On Wed, Aug 13, 2014 at 8:08 AM, Moritz Beber <moritz.beber@gmail.com> wrote:
Dear all,

As suggested in this github issue (https://github.com/scipy/scipy/issues/3870), I would like to discuss the merit of introducing a new function nanpdist into scipy.spatial. I have also brought up the problem in the following previous e-mail (http://comments.gmane.org/gmane.comp.python.scientific.devel/18956) and on SO (http://stackoverflow.com/questions/24781461/compute-the-pairwise-distance-in-scipy-with-missing-values).

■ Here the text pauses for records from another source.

-- pv_equiv track=rewrite | github.com/seescoto/calculator | calcFunctions.py | toStandardNumber
-- ===== SOURCE A (Python) =====
-- import math
--
-- def toStandardNumber(string):
--    result = string
--
--    #if e
--    if "e" in string:
--       result = result.replace("e", str(math.e))
--       result = toStandardNumber(result) #run it again so if its negative itll still work
--    #if pi
--    elif "p" in string:
--       result = result.replace("p", str(math.pi))
--       result = toStandardNumber(result)
--    #if it's negative (like n1*10 means -10)
--    elif string[0] == "n":
--       result = result.replace("n", "-")
--
--    return result
-- ===== SOURCE B (Python) =====
-- import math
--
-- def toStandardNumber(string):
--     # single pass: substitute each marker character directly
--     result = "".join(
--         str(math.e) if c == "e" else str(math.pi) if c == "p" else c
--         for c in string)
--     if result[0] == "n":
--         result = result.replace("n", "-")
--     return result
-- ===== Notes on version B (the rewrite author's own statement) =====
-- stated objective: simpler
-- what changed: Replaces A's recursive whole-string replace-and-retry with a single character-by-character pass that joins each marker's substitution directly, followed by the same first-char n-check.
import Mathlib
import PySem

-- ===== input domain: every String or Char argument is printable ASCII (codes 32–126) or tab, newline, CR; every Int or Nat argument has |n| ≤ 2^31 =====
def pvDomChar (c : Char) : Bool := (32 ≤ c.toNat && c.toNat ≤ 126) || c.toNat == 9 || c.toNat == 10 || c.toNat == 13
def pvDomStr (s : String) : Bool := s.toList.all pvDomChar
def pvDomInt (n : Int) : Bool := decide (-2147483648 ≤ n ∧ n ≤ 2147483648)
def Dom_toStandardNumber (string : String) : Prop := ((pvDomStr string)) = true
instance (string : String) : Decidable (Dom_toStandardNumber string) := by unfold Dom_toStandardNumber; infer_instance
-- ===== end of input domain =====

-- B replaces A's recursive whole-string replace-and-retry by one character-by-character
-- substitution pass followed by the same first-character n-check (objective: simpler).

-- ===== PORT A =====
-- str(math.e) and str(math.pi), the exact strings CPython prints
def pvE : String := "2.718281828459045"
def pvPi : String := "3.141592653589793"

-- termination helpers for A's recursion (cited by the port's decreasing_by)
def pvSubE (x : Char) : List Char := if x = 'e' then pvE.toList else [x]
def pvSubP (x : Char) : List Char := if x = 'p' then pvPi.toList else [x]
def pvMeasure (s : String) : Nat := 2 * s.toList.count 'e' + s.toList.count 'p'

theorem pv_go_singleton (c : Char) (new : List Char) :
    ∀ (fuel : Nat) (l acc : List Char), l.length ≤ fuel →
      PySem.Chars.replace.go [c] new fuel l acc
        = acc.reverse ++ l.flatMap (fun x => if x = c then new else [x]) := by
  intro fuel
  induction fuel with
  | zero => intro l acc h; cases l with
    | nil => simp [PySem.Chars.replace.go]
    | cons x t => simp at h
  | succ f ih =>
    intro l acc h
    cases l with
    | nil => simp [PySem.Chars.replace.go]
    | cons x t =>
      simp only [PySem.Chars.replace.go]
      by_cases hx : x = c
      · subst hx
        have : List.isPrefixOf [x] (x :: t) = true := by
          simp [List.isPrefixOf]
        rw [if_pos this]
        rw [ih _ _ (by simpa using Nat.le_of_succ_le_succ h)]
        simp
      · have : List.isPrefixOf [c] (x :: t) = true ↔ False := by
          simp [List.isPrefixOf]; intro hc; exact hx hc.symm
        rw [if_neg (by simp [this])]
        rw [ih _ _ (by simpa using Nat.le_of_succ_le_succ h)]
        simp [hx]

theorem pv_replace_singleton (l : List Char) (c : Char) (new : List Char) :
    PySem.Chars.replace l [c] new = l.flatMap (fun x => if x = c then new else [x]) := by
  rw [PySem.Chars.replace]
  simp only [List.isEmpty_cons, if_neg (by simp : ¬ ([c].isEmpty = true))]
  simpa using pv_go_singleton c new l.length l [] le_rfl

theorem pv_isIn_char (c : Char) (l : List Char) :
    PySem.Chars.isIn [c] l = true ↔ c ∈ l := by
  rw [PySem.Chars.isIn_iff_infix]
  constructor
  · rintro ⟨p, q, rfl⟩; simp
  · intro h; obtain ⟨p, q, rfl⟩ := List.append_of_mem h; exact ⟨p, q, by simp⟩

theorem pv_count_flatMap (f : Char → List Char) (c : Char) :
    ∀ l : List Char, (l.flatMap f).count c = (l.map (fun x => (f x).count c)).sum := by
  intro l
  induction l with
  | nil => simp
  | cons x t ih => simp [List.count_append, ih]

theorem pv_cnt_subE_p : ∀ l : List Char, (l.map (fun x => (pvSubE x).count 'p')).sum = l.count 'p' := by
  intro l
  induction l with
  | nil => simp
  | cons x t ih =>
    have key : (pvSubE x).count 'p' = if x = 'p' then 1 else 0 := by
      by_cases hx : x = 'e'
      · subst hx
        have h0 : pvE.toList.count 'p' = 0 := by decide
        simp [pvSubE, h0]
      · simp [pvSubE, hx, List.count_singleton]
    rw [List.map_cons, List.sum_cons, key, List.count_cons, ih]
    by_cases h2 : x = 'p' <;> simp [h2, Nat.add_comm]

theorem pv_cnt_subP_e : ∀ l : List Char, (l.map (fun x => (pvSubP x).count 'e')).sum = l.count 'e' := by
  intro l
  induction l with
  | nil => simp
  | cons x t ih =>
    have key : (pvSubP x).count 'e' = if x = 'e' then 1 else 0 := by
      by_cases hx : x = 'p'
      · subst hx
        have h0 : pvPi.toList.count 'e' = 0 := by decide
        simp [pvSubP, h0]
      · simp [pvSubP, hx, List.count_singleton]
    rw [List.map_cons, List.sum_cons, key, List.count_cons, ih]
    by_cases h2 : x = 'e' <;> simp [h2, Nat.add_comm]

theorem pv_meas_e (s : String) (h : PySem.Str.isIn "e" s = true) :
    pvMeasure (PySem.Str.replace s "e" pvE) < pvMeasure s := by
  have he : 'e' ∈ s.toList := by
    rw [PySem.Str.isIn_eq] at h
    exact (pv_isIn_char 'e' s.toList).mp (by simpa using h)
  have hrw : (PySem.Str.replace s "e" pvE).toList = s.toList.flatMap pvSubE := by
    rw [PySem.Str.toList_replace]
    have : ("e" : String).toList = ['e'] := by decide
    rw [this, pv_replace_singleton]; rfl
  unfold pvMeasure
  rw [hrw, pv_count_flatMap, pv_count_flatMap]
  have h1 : (s.toList.map (fun x => (pvSubE x).count 'e')).sum = 0 := by
    rw [List.sum_eq_zero_iff]; intro n hn
    simp only [List.mem_map] at hn
    obtain ⟨x, _, rfl⟩ := hn
    by_cases hx : x = 'e' <;> simp [pvSubE, hx] <;> decide
  have h2 := pv_cnt_subE_p s.toList
  rw [h1, h2]
  have : 1 ≤ s.toList.count 'e' := List.one_le_count_iff.mpr he
  omega

theorem pv_meas_p (s : String) (h : PySem.Str.isIn "p" s = true) :
    pvMeasure (PySem.Str.replace s "p" pvPi) < pvMeasure s := by
  have hp : 'p' ∈ s.toList := by
    rw [PySem.Str.isIn_eq] at h
    exact (pv_isIn_char 'p' s.toList).mp (by simpa using h)
  have hrw : (PySem.Str.replace s "p" pvPi).toList = s.toList.flatMap pvSubP := by
    rw [PySem.Str.toList_replace]
    have : ("p" : String).toList = ['p'] := by decide
    rw [this, pv_replace_singleton]; rfl
  unfold pvMeasure
  rw [hrw, pv_count_flatMap, pv_count_flatMap]
  have h1 : (s.toList.map (fun x => (pvSubP x).count 'p')).sum = 0 := by
    rw [List.sum_eq_zero_iff]; intro n hn
    simp only [List.mem_map] at hn
    obtain ⟨x, _, rfl⟩ := hn
    by_cases hx : x = 'p' <;> simp [pvSubP, hx] <;> decide
  have h2 := pv_cnt_subP_e s.toList
  rw [h1, h2]
  have : 1 ≤ s.toList.count 'p' := List.one_le_count_iff.mpr hp
  omega

def toStandardNumber (string : String) : String :=
  let result := string
  if he : PySem.Str.isIn "e" string = true then
    toStandardNumber (PySem.Str.replace result "e" pvE)
  else if hp : PySem.Str.isIn "p" string = true then
    toStandardNumber (PySem.Str.replace result "p" pvPi)
  else if PySem.Str.pyGet? string 0 = some 'n' then
    PySem.Str.replace result "n" "-"
  else result
termination_by pvMeasure string
decreasing_by
  · exact pv_meas_e string he
  · exact pv_meas_p string hp

-- ===== PORT B =====
def toStandardNumber_alt (string : String) : String :=
  let result := PySem.Str.join "" (string.toList.map (fun c =>
    if c = 'e' then pvE else if c = 'p' then pvPi else String.ofList [c]))
  if PySem.Str.pyGet? result 0 = some 'n' then
    PySem.Str.replace result "n" "-"
  else result

-- ===== PRECONDITION & SPEC =====
-- Pre_ excludes only the empty string, where Python A (and B) raise IndexError on string[0].
def Pre_toStandardNumber (string : String) : Prop := string ≠ ""
instance (string : String) : Decidable (Pre_toStandardNumber string) := by unfold Pre_toStandardNumber; infer_instance
def pvWitness_toStandardNumber : String := "ne1"

def Spec_toStandardNumber (string : String) (out : String) : Prop := out = toStandardNumber_alt string
instance (string : String) (out : String) : Decidable (Spec_toStandardNumber string out) := by unfold Spec_toStandardNumber; infer_instance

-- ===== CLAIM (what is proved, stated in full; the proofs are below) =====
def Claim_equal_toStandardNumber : Prop := ∀ (string : String), Dom_toStandardNumber string → Pre_toStandardNumber string → Spec_toStandardNumber string (toStandardNumber string)

-- ===== LEMMAS AND PROOFS =====

-- B's per-character substitution
def pvSub (x : Char) : List Char :=
  if x = 'e' then pvE.toList else if x = 'p' then pvPi.toList else [x]

-- the trailing n-check shared by both programs
def pvNfix (t : String) : String :=
  if PySem.Str.pyGet? t 0 = some 'n' then PySem.Str.replace t "n" "-" else t

theorem pv_join_empty : ∀ parts : List (List Char), PySem.Chars.join [] parts = parts.flatten := by
  intro parts
  induction parts with
  | nil => rfl
  | cons x t ih =>
    cases t with
    | nil => simp [PySem.Chars.join, List.intercalate]
    | cons y u =>
      rw [PySem.Chars.join_cons_cons]
      rw [ih]
      simp

theorem pv_sub_fix (l : List Char) (h : ∀ x ∈ l, x ≠ 'e' ∧ x ≠ 'p') :
    l.flatMap pvSub = l := by
  induction l with
  | nil => rfl
  | cons x t ih =>
    have hx := h x (by simp)
    simp only [List.flatMap_cons]
    rw [ih (fun y hy => h y (by simp [hy]))]
    simp [pvSub, hx.1, hx.2]

theorem pv_E_fix : pvE.toList.flatMap pvSub = pvE.toList := by decide
theorem pv_Pi_fix : pvPi.toList.flatMap pvSub = pvPi.toList := by decide

theorem pv_sub_subE (l : List Char) :
    (l.flatMap pvSubE).flatMap pvSub = l.flatMap pvSub := by
  induction l with
  | nil => rfl
  | cons x t ih =>
    simp only [List.flatMap_cons, List.flatMap_append, ih]
    by_cases hx : x = 'e'
    · subst hx; rw [show pvSubE 'e' = pvE.toList from by simp [pvSubE]]
      rw [pv_E_fix, show pvSub 'e' = pvE.toList from by simp [pvSub]]
    · simp [pvSubE, hx]

theorem pv_sub_subP (l : List Char) :
    (l.flatMap pvSubP).flatMap pvSub = l.flatMap pvSub := by
  induction l with
  | nil => rfl
  | cons x t ih =>
    simp only [List.flatMap_cons, List.flatMap_append, ih]
    by_cases hx : x = 'p'
    · subst hx; rw [show pvSubP 'p' = pvPi.toList from by simp [pvSubP]]
      rw [pv_Pi_fix, show pvSub 'p' = pvPi.toList from by simp [pvSub]]
    · by_cases hex : x = 'e'
      · subst hex; simp [pvSubP, pvSub]
      · simp [pvSubP, pvSub, hx, hex]

theorem pv_A_eq : ∀ (n : Nat) (s : String), pvMeasure s ≤ n →
    toStandardNumber s = pvNfix (String.ofList (s.toList.flatMap pvSub)) := by
  intro n
  induction n with
  | zero =>
    intro s h
    have he : ¬ ('e' ∈ s.toList) := by
      intro hm
      have := List.one_le_count_iff.mpr hm
      unfold pvMeasure at h; omega
    have hp : ¬ ('p' ∈ s.toList) := by
      intro hm
      have := List.one_le_count_iff.mpr hm
      unfold pvMeasure at h; omega
    have hie : ¬ (PySem.Str.isIn "e" s = true) := by
      intro hb
      rw [PySem.Str.isIn_eq, show ("e" : String).toList = ['e'] from by decide] at hb
      exact he ((pv_isIn_char 'e' s.toList).mp hb)
    have hip : ¬ (PySem.Str.isIn "p" s = true) := by
      intro hb
      rw [PySem.Str.isIn_eq, show ("p" : String).toList = ['p'] from by decide] at hb
      exact hp ((pv_isIn_char 'p' s.toList).mp hb)
    rw [toStandardNumber]
    rw [dif_neg hie, dif_neg hip]
    rw [pv_sub_fix s.toList (fun x hx => ⟨fun hc => he (hc ▸ hx), fun hc => hp (hc ▸ hx)⟩)]
    simp [pvNfix]
  | succ n ih =>
    intro s h
    by_cases hie : PySem.Str.isIn "e" s = true
    · rw [toStandardNumber, dif_pos hie]
      have hrw : (PySem.Str.replace s "e" pvE).toList = s.toList.flatMap pvSubE := by
        rw [PySem.Str.toList_replace, show ("e" : String).toList = ['e'] from by decide,
          pv_replace_singleton]; rfl
      have hm : pvMeasure (PySem.Str.replace s "e" pvE) ≤ n := by
        have := pv_meas_e s hie
        omega
      rw [ih _ hm, hrw, pv_sub_subE]
    · by_cases hip : PySem.Str.isIn "p" s = true
      · rw [toStandardNumber, dif_neg hie, dif_pos hip]
        have hrw : (PySem.Str.replace s "p" pvPi).toList = s.toList.flatMap pvSubP := by
          rw [PySem.Str.toList_replace, show ("p" : String).toList = ['p'] from by decide,
            pv_replace_singleton]; rfl
        have hm : pvMeasure (PySem.Str.replace s "p" pvPi) ≤ n := by
          have := pv_meas_p s hip
          omega
        rw [ih _ hm, hrw, pv_sub_subP]
      · have he : ¬ ('e' ∈ s.toList) := by
          intro hm
          apply hie
          rw [PySem.Str.isIn_eq, show ("e" : String).toList = ['e'] from by decide]
          exact (pv_isIn_char 'e' s.toList).mpr hm
        have hp : ¬ ('p' ∈ s.toList) := by
          intro hm
          apply hip
          rw [PySem.Str.isIn_eq, show ("p" : String).toList = ['p'] from by decide]
          exact (pv_isIn_char 'p' s.toList).mpr hm
        rw [toStandardNumber, dif_neg hie, dif_neg hip]
        rw [pv_sub_fix s.toList (fun x hx => ⟨fun hc => he (hc ▸ hx), fun hc => hp (hc ▸ hx)⟩)]
        simp [pvNfix]

theorem pv_B_eq (s : String) :
    toStandardNumber_alt s = pvNfix (String.ofList (s.toList.flatMap pvSub)) := by
  unfold toStandardNumber_alt pvNfix
  have hjoin : (PySem.Str.join "" (s.toList.map (fun c =>
      if c = 'e' then pvE else if c = 'p' then pvPi else String.ofList [c])))
      = String.ofList (s.toList.flatMap pvSub) := by
    apply String.toList_injective
    rw [PySem.Str.toList_join]
    rw [show ("" : String).toList = [] from rfl, pv_join_empty]
    simp only [List.map_map, String.toList_ofList, List.flatMap]
    congr 1
    apply List.map_congr_left
    intro x _
    by_cases hx : x = 'e'
    · simp [pvSub, hx]
    · by_cases hp : x = 'p' <;> simp [pvSub, hx, hp]
  rw [hjoin]

-- ===== VERDICT (by name: the statement is the Claim_ definition above) =====
theorem toStandardNumber_spec : Claim_equal_toStandardNumber := by
  intro s _ hpre
  unfold Spec_toStandardNumber
  rw [pv_A_eq (pvMeasure s) s le_rfl, pv_B_eq]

Warren suggested three ways to tackle this problem:
  1. Don't change anything--the users should clean up their data!
  2. nanpdist
  3. Add a keyword argument to pdist that determines how nan should be treated.
Warren has already pointed this out, but let me insist: what is nanpdist, or the nan keyword expected to do? Treat pairs of vectors with NaNs as lower dimensional, removing pairs of entries where either is NaN? Do those results make any real sense? Thinking of euclidean distance for points in 3D space, I have trouble thinking of a practical situation where "if any Z coordinate is missing, just give me the distance of the projections onto the XY plane" would be anything but a misleading result. I presume the case is different for all those other distances I have never needed to use, so I am just curious of the use case.

Looking at your linked post, from an implementation point of view, at the low level function that is actually going to do the heavy lifting, it is probable better to, rather than hardcode a check for NaN-ness, take a 'where' kwarg, as numpy ufuncs already do (http://docs.scipy.org/doc/numpy/reference/ufuncs.html#optional-keyword-arguments), and build the masking array in a higher level wrapper. This would make it easier to eventually make this functionality work with masked arrays or the like.

As a separate but related issue, I have had this PR open for almost a year now, https://github.com/scipy/scipy/pull/3163, and although me saying I want to complete it is getting old, hopefully whatever you have in mind can fit with the general structure of that.

Lastly, whatever you go for, I don't think you should do anything to pdist that you don't also do for cdist and the individual distance functions.

Jaime

--
(\__/)
( O.o)
( > <) Este es Conejo. Copia a Conejo en tu firma y ayúdale en sus planes de dominación mundial.